[TASK STATEMENT]: Set out each line from the following listing that includes the word "alternative".

[PROVIDED MATERIAL]:
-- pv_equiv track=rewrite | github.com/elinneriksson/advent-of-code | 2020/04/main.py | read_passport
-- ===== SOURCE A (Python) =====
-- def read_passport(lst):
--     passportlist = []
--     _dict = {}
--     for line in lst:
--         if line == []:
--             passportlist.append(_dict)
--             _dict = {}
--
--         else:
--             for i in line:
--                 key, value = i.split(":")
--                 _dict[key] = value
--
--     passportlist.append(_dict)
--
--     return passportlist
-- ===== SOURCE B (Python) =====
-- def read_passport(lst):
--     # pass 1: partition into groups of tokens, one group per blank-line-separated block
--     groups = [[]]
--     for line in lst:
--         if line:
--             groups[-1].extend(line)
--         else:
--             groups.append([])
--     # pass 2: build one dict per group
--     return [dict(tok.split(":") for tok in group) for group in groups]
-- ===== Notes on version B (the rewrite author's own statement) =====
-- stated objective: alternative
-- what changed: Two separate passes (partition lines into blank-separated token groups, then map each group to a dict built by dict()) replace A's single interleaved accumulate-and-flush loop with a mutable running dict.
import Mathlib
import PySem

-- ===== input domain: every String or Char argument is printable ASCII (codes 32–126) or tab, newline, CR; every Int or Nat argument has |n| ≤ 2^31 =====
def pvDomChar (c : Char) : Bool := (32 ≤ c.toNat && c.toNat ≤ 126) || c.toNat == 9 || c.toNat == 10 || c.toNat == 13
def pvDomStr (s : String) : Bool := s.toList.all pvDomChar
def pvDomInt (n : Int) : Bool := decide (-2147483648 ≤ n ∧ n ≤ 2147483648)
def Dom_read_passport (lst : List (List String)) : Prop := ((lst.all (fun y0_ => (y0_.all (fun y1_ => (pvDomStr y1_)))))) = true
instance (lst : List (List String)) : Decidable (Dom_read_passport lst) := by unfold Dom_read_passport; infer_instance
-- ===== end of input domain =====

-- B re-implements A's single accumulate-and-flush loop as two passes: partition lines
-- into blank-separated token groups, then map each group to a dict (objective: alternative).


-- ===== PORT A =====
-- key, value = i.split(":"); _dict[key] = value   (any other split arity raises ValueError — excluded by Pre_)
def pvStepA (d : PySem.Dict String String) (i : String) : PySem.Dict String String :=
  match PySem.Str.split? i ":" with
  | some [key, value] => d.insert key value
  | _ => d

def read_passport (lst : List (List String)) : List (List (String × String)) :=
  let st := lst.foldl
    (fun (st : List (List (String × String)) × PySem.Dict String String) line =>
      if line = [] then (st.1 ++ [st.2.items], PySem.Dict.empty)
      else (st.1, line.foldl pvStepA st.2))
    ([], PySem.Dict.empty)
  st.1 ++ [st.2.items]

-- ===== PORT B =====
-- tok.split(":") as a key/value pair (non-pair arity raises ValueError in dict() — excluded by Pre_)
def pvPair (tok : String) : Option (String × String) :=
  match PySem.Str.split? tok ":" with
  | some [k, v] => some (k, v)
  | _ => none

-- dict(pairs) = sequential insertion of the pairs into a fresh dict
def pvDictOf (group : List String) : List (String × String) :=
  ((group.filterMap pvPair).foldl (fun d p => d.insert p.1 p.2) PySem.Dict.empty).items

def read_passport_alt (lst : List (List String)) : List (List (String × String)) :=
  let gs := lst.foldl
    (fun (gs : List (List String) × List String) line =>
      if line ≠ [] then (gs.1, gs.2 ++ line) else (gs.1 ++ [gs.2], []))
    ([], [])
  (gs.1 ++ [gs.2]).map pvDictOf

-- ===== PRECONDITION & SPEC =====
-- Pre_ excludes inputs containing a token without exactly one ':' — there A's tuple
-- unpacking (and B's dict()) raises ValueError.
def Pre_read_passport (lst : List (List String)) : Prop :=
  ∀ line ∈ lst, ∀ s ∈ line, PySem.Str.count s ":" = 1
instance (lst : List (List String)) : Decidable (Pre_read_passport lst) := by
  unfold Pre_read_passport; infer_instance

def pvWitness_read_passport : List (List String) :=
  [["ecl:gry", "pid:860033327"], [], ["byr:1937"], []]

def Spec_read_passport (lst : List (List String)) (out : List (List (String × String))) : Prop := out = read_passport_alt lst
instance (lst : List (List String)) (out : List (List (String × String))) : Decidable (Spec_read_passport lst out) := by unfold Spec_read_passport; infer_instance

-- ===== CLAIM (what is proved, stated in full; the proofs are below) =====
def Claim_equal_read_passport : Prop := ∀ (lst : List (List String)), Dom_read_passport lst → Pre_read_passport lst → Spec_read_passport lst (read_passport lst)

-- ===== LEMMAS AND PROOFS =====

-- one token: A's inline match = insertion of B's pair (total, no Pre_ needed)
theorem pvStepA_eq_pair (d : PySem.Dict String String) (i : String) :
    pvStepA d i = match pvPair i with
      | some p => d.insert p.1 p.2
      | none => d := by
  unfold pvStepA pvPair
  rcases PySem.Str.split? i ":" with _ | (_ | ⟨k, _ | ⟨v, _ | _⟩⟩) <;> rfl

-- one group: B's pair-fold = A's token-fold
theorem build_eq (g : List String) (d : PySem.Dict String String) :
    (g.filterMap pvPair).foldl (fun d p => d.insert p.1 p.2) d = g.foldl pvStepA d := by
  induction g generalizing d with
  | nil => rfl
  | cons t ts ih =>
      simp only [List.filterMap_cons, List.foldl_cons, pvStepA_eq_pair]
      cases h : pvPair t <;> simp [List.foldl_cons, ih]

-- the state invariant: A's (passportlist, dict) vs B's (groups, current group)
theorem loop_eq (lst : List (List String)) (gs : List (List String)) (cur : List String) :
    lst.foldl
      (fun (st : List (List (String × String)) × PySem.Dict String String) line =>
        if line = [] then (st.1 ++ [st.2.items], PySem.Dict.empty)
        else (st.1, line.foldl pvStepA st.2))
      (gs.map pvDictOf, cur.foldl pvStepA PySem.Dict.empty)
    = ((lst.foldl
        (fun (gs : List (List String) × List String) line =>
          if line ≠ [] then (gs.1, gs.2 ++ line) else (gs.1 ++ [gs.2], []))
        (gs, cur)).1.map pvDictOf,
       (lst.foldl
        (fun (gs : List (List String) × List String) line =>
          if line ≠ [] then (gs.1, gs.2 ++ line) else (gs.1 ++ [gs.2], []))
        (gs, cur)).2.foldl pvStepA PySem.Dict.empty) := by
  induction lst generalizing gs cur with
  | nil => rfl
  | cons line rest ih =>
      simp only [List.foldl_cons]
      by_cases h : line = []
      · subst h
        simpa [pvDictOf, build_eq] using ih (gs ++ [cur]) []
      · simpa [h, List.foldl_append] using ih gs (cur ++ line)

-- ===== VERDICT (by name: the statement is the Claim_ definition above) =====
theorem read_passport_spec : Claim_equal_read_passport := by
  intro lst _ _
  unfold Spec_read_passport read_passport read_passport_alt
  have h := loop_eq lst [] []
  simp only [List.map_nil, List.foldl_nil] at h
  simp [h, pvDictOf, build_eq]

[TASK RESPONSE]:
-- stated objective: alternative
-- into blank-separated token groups, then map each group to a dict (objective: alternative).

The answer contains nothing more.